:: What you will do ::
What you return should be each line of the data containing the string "rewrite".

Stored items
**********
-- pv_equiv track=rewrite | github.com/qwas15788hj/Practice | Programmers_모의고사.py | solution
-- ===== SOURCE A (Python) =====
-- def solution(answers):
--     list_1 = [1,2,3,4,5]
--     list_2 = [2,1,2,3,2,4,2,5]
--     list_3 = [3,3,1,1,2,2,4,4,5,5]
--     result = []
--
--     count = 0
--     for i in range(len(answers)):
--         if answers[i] == list_1[i%5]:
--             count += 1
--     result.append(count)
--
--     count = 0
--     for i in range(len(answers)):
--         if answers[i] == list_2[i%8]:
--             count += 1
--     result.append(count)
--
--     count = 0
--     for i in range(len(answers)):
--         if answers[i] == list_3[i%10]:
--             count += 1
--     result.append(count)
--
--     max_score = max(result)
--     answer = []
--     for i in range(len(result)):
--         if result[i] == max_score:
--             answer.append(i+1)
--
--     return answer
-- ===== SOURCE B (Python) =====
-- def solution(answers):
--     PERIOD = 40  # lcm of the three pattern lengths: indices equal mod 40 see identical pattern values
--     cnt = {}
--     for i, a in enumerate(answers):
--         k = (i % PERIOD, a)
--         cnt[k] = cnt.get(k, 0) + 1
--     patterns = [[1, 2, 3, 4, 5],
--                 [2, 1, 2, 3, 2, 4, 2, 5],
--                 [3, 3, 1, 1, 2, 2, 4, 4, 5, 5]]
--     scores = [sum(cnt.get((t, p[t % len(p)]), 0) for t in range(PERIOD))
--               for p in patterns]
--     best = max(scores)
--     return [j + 1 for j, s in enumerate(scores) if s == best]
-- ===== Notes on version B (the rewrite author's own statement) =====
-- stated objective: alternative
-- what changed: Replaces A's per-pattern scans comparing every answer against a cycled pattern by a residue-class histogram: one dict counting (index mod 40, answer) pairs (40 = lcm of the pattern lengths), after which each score is a sum of 40 dict lookups, so no pattern comparison ever touches the answers.
import Mathlib
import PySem

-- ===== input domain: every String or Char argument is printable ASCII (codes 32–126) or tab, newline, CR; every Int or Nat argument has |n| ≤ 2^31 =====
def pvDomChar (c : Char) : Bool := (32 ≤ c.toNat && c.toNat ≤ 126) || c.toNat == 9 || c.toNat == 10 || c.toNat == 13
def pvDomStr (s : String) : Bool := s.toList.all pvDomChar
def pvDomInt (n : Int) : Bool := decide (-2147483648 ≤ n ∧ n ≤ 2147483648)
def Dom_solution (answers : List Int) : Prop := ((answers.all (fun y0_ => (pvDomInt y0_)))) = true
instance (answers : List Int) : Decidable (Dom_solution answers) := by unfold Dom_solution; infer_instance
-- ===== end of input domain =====

-- B replaces A's per-pattern scans of the answers by a residue-class histogram: one dict counting
-- (index mod 40, answer) pairs (40 = lcm of the pattern lengths), then each score is a sum of 40
-- dict lookups (alternative algorithm, same cost).

-- ===== PORT A =====
def solution (answers : List Int) : List Int :=
  let list1 : List Int := [1, 2, 3, 4, 5]
  let list2 : List Int := [2, 1, 2, 3, 2, 4, 2, 5]
  let list3 : List Int := [3, 3, 1, 1, 2, 2, 4, 4, 5, 5]
  let count1 : Int := (PySem.List.pyRange 0 (PySem.List.len answers)).foldl
    (fun c i => if PySem.List.pyGetD answers i 0 = PySem.List.pyGetD list1 (PySem.Int.mod i 5) 0 then c + 1 else c) 0
  let count2 : Int := (PySem.List.pyRange 0 (PySem.List.len answers)).foldl
    (fun c i => if PySem.List.pyGetD answers i 0 = PySem.List.pyGetD list2 (PySem.Int.mod i 8) 0 then c + 1 else c) 0
  let count3 : Int := (PySem.List.pyRange 0 (PySem.List.len answers)).foldl
    (fun c i => if PySem.List.pyGetD answers i 0 = PySem.List.pyGetD list3 (PySem.Int.mod i 10) 0 then c + 1 else c) 0
  let result : List Int := [count1, count2, count3]
  -- result has length 3, so Python's max(result) never raises; .getD 0 is never used
  let maxScore : Int := (PySem.List.max? result id).getD 0
  (PySem.List.pyRange 0 (PySem.List.len result)).foldl
    (fun a i => if PySem.List.pyGetD result i 0 = maxScore then a ++ [i + 1] else a) []

-- ===== PORT B =====
def solution_alt (answers : List Int) : List Int :=
  -- cnt[(i % 40, a)] += 1 over enumerate(answers)  ('k' of Source B inlined)
  let cnt : PySem.Dict (Int × Int) Int := (PySem.List.enumerate answers).foldl
    (fun d ia => d.insert (PySem.Int.mod ia.1 40, ia.2)
                  (d.getD (PySem.Int.mod ia.1 40, ia.2) 0 + 1)) PySem.Dict.empty
  let patterns : List (List Int) :=
    [[1, 2, 3, 4, 5], [2, 1, 2, 3, 2, 4, 2, 5], [3, 3, 1, 1, 2, 2, 4, 4, 5, 5]]
  let scores : List Int := patterns.map (fun p =>
    ((PySem.List.pyRange 0 40).map
      (fun t => cnt.getD (t, PySem.List.pyGetD p (PySem.Int.mod t (PySem.List.len p)) 0) 0)).sum)
  -- scores has length 3, so Python's max(scores) never raises; .getD 0 is never used
  let best : Int := (PySem.List.max? scores id).getD 0
  (PySem.List.enumerate scores).foldl
    (fun a js => if js.2 = best then a ++ [js.1 + 1] else a) []

-- ===== PRECONDITION & SPEC =====
def Spec_solution (answers : List Int) (out : List Int) : Prop := out = solution_alt answers
instance (answers : List Int) (out : List Int) : Decidable (Spec_solution answers out) := by unfold Spec_solution; infer_instance

-- ===== CLAIM (what is proved, stated in full; the proofs are below) =====
def Claim_equal_solution : Prop := ∀ (answers : List Int), Dom_solution answers → Spec_solution answers (solution answers)

-- ===== LEMMAS AND PROOFS =====

-- A's index loop over range(len(answers)) counts the same matches as a fold over enumerate(answers).
theorem range_fold_eq_enumerate_fold (p : List Int) (m : Int) (answers : List Int) (c : Int) :
    (PySem.List.pyRange 0 (PySem.List.len answers)).foldl
      (fun c i => if PySem.List.pyGetD answers i 0 = PySem.List.pyGetD p (PySem.Int.mod i m) 0 then c + 1 else c) c
    = (PySem.List.enumerate answers).foldl
      (fun c ia => if ia.2 = PySem.List.pyGetD p (PySem.Int.mod ia.1 m) 0 then c + 1 else c) c := by
  induction answers using List.reverseRecOn with
  | nil => simp [PySem.List.enumerate]
  | append_singleton xs x ih =>
      have hlen : PySem.List.len (xs ++ [x]) = (xs.length : Int) + 1 := by
        simp [PySem.List.len_eq]
      have hr : PySem.List.pyRange 0 ((xs.length : Int) + 1)
          = PySem.List.pyRange 0 (xs.length : Int) ++ [(xs.length : Int)] :=
        PySem.List.pyRange_one_succ_right (by omega)
      rw [hlen, hr, PySem.List.enumerate_append, List.foldl_append, List.foldl_append]
      have hcongr : (PySem.List.pyRange 0 (xs.length : Int)).foldl
          (fun c i => if PySem.List.pyGetD (xs ++ [x]) i 0 = PySem.List.pyGetD p (PySem.Int.mod i m) 0 then c + 1 else c) c
          = (PySem.List.pyRange 0 (xs.length : Int)).foldl
          (fun c i => if PySem.List.pyGetD xs i 0 = PySem.List.pyGetD p (PySem.Int.mod i m) 0 then c + 1 else c) c := by
        apply PySem.List.foldl_congr_mem
        intro acc i hi
        rw [PySem.List.mem_pyRange_one] at hi
        rw [PySem.List.pyGetD_eq_getElem (xs ++ [x]) 0 hi.1 (by simp; omega),
            PySem.List.pyGetD_eq_getElem xs 0 hi.1 (by simpa [PySem.List.len_eq] using hi.2),
            List.getElem_append_left]
      rw [hcongr, ← PySem.List.len_eq, ih]
      simp [PySem.List.enumerate, PySem.List.pyGetD_natCast]

-- A nodup index list hitting xa exactly once: the indicator sum collapses to one test.
theorem sum_map_ite_pair (f : Int → Int) (L : List Int) (hnd : L.Nodup) (xa xb : Int)
    (hmem : xa ∈ L) :
    (L.map (fun t => if (t, f t) = (xa, xb) then (1 : Int) else 0)).sum
      = if xb = f xa then 1 else 0 := by
  induction L with
  | nil => cases hmem
  | cons h t ih =>
      simp only [List.map_cons, List.sum_cons]
      rcases List.mem_cons.mp hmem with he | ht
      · subst he
        have hnot : xa ∉ t := (List.nodup_cons.mp hnd).1
        have hz : (t.map (fun s => if (s, f s) = (xa, xb) then (1 : Int) else 0)).sum = 0 := by
          apply List.sum_eq_zero
          intro y hy
          rcases List.mem_map.mp hy with ⟨s, hs, rfl⟩
          have hne : ¬ (s, f s) = (xa, xb) := by
            intro hc
            apply hnot
            have hsa : s = xa := congrArg Prod.fst hc
            exact hsa ▸ hs
          simp [hne]
        rw [hz, add_zero]
        by_cases hfx : xb = f xa
        · rw [if_pos (by rw [hfx]), if_pos hfx]
        · rw [if_neg (fun hc => hfx (congrArg Prod.snd hc).symm), if_neg hfx]
      · have hha : h ≠ xa := by
          intro hc
          exact (List.nodup_cons.mp hnd).1 (hc ▸ ht)
        rw [if_neg (fun hc => hha (congrArg Prod.fst hc)), zero_add,
            ih (List.nodup_cons.mp hnd).2 ht]

-- Summing per-residue counts over a nodup index list covering all first components
-- equals counting pairs whose second component matches the pattern value at its residue.
theorem sum_count_eq_countP (f : Int → Int) (xs : List (Int × Int)) (L : List Int)
    (hnd : L.Nodup) (hx : ∀ x ∈ xs, x.1 ∈ L) :
    (L.map (fun t => ((xs.count (t, f t) : Nat) : Int))).sum
      = ((xs.countP (fun x => decide (x.2 = f x.1)) : Nat) : Int) := by
  induction xs with
  | nil => simp
  | cons x xs ih =>
      have hxm : x.1 ∈ L := hx x (by simp)
      have hstep : ∀ t : Int, (((x :: xs).count (t, f t) : Nat) : Int)
          = ((xs.count (t, f t) : Nat) : Int) + (if (t, f t) = (x.1, x.2) then (1 : Int) else 0) := by
        intro t
        rw [List.count_cons]
        by_cases h : x = (t, f t)
        · simp [h]
        · have h' : ¬ (t, f t) = (x.1, x.2) := fun hc => h hc.symm
          simp [h, h']
      calc (L.map (fun t => (((x :: xs).count (t, f t) : Nat) : Int))).sum
          = (L.map (fun t => ((xs.count (t, f t) : Nat) : Int)
              + (if (t, f t) = (x.1, x.2) then (1 : Int) else 0))).sum := by
            congr 1; exact List.map_congr_left (fun t _ => hstep t)
        _ = (L.map (fun t => ((xs.count (t, f t) : Nat) : Int))).sum
              + (L.map (fun t => if (t, f t) = (x.1, x.2) then (1 : Int) else 0)).sum :=
            PySem.List.sum_map_add_int L _ _
        _ = ((xs.countP (fun y => decide (y.2 = f y.1)) : Nat) : Int)
              + (if x.2 = f x.1 then 1 else 0) := by
            rw [ih (fun y hy => hx y (by simp [hy])), sum_map_ite_pair f L hnd x.1 x.2 hxm]
        _ = (((x :: xs).countP (fun y => decide (y.2 = f y.1)) : Nat) : Int) := by
            rw [List.countP_cons]
            by_cases h : x.2 = f x.1 <;> simp [h]

-- B's histogram score for one pattern equals the match count over enumerate(answers).
theorem histogram_score (answers p : List Int) (m : Int) (hm : 0 < m) (hdvd : m ∣ 40) :
    ((PySem.List.pyRange 0 40).map (fun t =>
        ((PySem.List.enumerate answers).foldl
          (fun d ia => d.insert (PySem.Int.mod ia.1 40, ia.2)
              (d.getD (PySem.Int.mod ia.1 40, ia.2) 0 + 1)) PySem.Dict.empty).getD
          (t, PySem.List.pyGetD p (PySem.Int.mod t m) 0) 0)).sum
    = (((PySem.List.enumerate answers).countP
          (fun ia => decide (ia.2 = PySem.List.pyGetD p (PySem.Int.mod ia.1 m) 0)) : Nat) : Int) := by
  have hfold : (PySem.List.enumerate answers).foldl
      (fun d ia => d.insert (PySem.Int.mod ia.1 40, ia.2)
          (d.getD (PySem.Int.mod ia.1 40, ia.2) 0 + 1)) PySem.Dict.empty
      = PySem.Dict.counter ((PySem.List.enumerate answers).map
          (fun ia => (PySem.Int.mod ia.1 40, ia.2))) := by
    rw [← PySem.Dict.foldl_insert_getD_add_one_eq_counter, List.foldl_map]
  rw [hfold]
  have hlookup : ∀ t : Int,
      (PySem.Dict.counter ((PySem.List.enumerate answers).map
          (fun ia => (PySem.Int.mod ia.1 40, ia.2)))).getD
        (t, PySem.List.pyGetD p (PySem.Int.mod t m) 0) 0
      = ((((PySem.List.enumerate answers).map (fun ia => (PySem.Int.mod ia.1 40, ia.2))).count
          (t, PySem.List.pyGetD p (PySem.Int.mod t m) 0) : Nat) : Int) := by
    intro t
    exact PySem.Dict.getD_counter _ _
  rw [List.map_congr_left (fun t _ => hlookup t)]
  rw [sum_count_eq_countP (fun t => PySem.List.pyGetD p (PySem.Int.mod t m) 0)
        ((PySem.List.enumerate answers).map (fun ia => (PySem.Int.mod ia.1 40, ia.2)))
        (PySem.List.pyRange 0 40) (by decide)
        (by
          intro x hx
          rcases List.mem_map.mp hx with ⟨ia, _, rfl⟩
          rw [PySem.List.mem_pyRange_one]
          exact ⟨PySem.Int.mod_nonneg _ (by omega), PySem.Int.mod_lt _ (by omega)⟩)]
  rw [List.countP_map]
  congr 1
  apply List.countP_congr
  intro ia _
  simp only [Function.comp]
  have hcol : PySem.Int.mod (PySem.Int.mod ia.1 40) m = PySem.Int.mod ia.1 m := by
    rw [PySem.Int.mod_eq_emod_of_pos hm, PySem.Int.mod_eq_emod_of_pos (by omega : (0:Int) < 40),
        PySem.Int.mod_eq_emod_of_pos hm]
    exact Int.emod_emod_of_dvd _ hdvd
  rw [hcol]

-- ===== VERDICT (by name: the statement is the Claim_ definition above) =====
theorem solution_spec : Claim_equal_solution := by
  intro answers _
  unfold Spec_solution solution solution_alt
  dsimp only
  simp only [List.map_cons, List.map_nil,
    show PySem.List.len ([1,2,3,4,5] : List Int) = 5 from by decide,
    show PySem.List.len ([2,1,2,3,2,4,2,5] : List Int) = 8 from by decide,
    show PySem.List.len ([3,3,1,1,2,2,4,4,5,5] : List Int) = 10 from by decide]
  rw [histogram_score answers [1,2,3,4,5] 5 (by omega) (by decide),
      histogram_score answers [2,1,2,3,2,4,2,5] 8 (by omega) (by decide),
      histogram_score answers [3,3,1,1,2,2,4,4,5,5] 10 (by omega) (by decide),
      range_fold_eq_enumerate_fold, range_fold_eq_enumerate_fold, range_fold_eq_enumerate_fold,
      PySem.List.foldl_ite_add_one, PySem.List.foldl_ite_add_one, PySem.List.foldl_ite_add_one]
  simp only [zero_add]
  generalize (((PySem.List.enumerate answers).countP
      (fun ia => decide (ia.2 = PySem.List.pyGetD ([1,2,3,4,5] : List Int) (PySem.Int.mod ia.1 5) 0)) : Nat) : Int) = c1
  generalize (((PySem.List.enumerate answers).countP
      (fun ia => decide (ia.2 = PySem.List.pyGetD ([2,1,2,3,2,4,2,5] : List Int) (PySem.Int.mod ia.1 8) 0)) : Nat) : Int) = c2
  generalize (((PySem.List.enumerate answers).countP
      (fun ia => decide (ia.2 = PySem.List.pyGetD ([3,3,1,1,2,2,4,4,5,5] : List Int) (PySem.Int.mod ia.1 10) 0)) : Nat) : Int) = c3
  have h3 : PySem.List.pyRange 0 (PySem.List.len [c1, c2, c3]) = [0, 1, 2] := by
    rw [show PySem.List.len [c1, c2, c3] = 3 from by simp [PySem.List.len_eq]]
    decide
  rw [h3]
  norm_num [PySem.List.enumerate, PySem.List.pyGetD, PySem.List.pyGet?, PySem.List.pyIdx?]
  rfl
**********
:: Solution ::
-- pv_equiv track=rewrite | github.com/qwas15788hj/Practice | Programmers_모의고사.py | solution
-- ===== Notes on version B (the rewrite author's own statement) =====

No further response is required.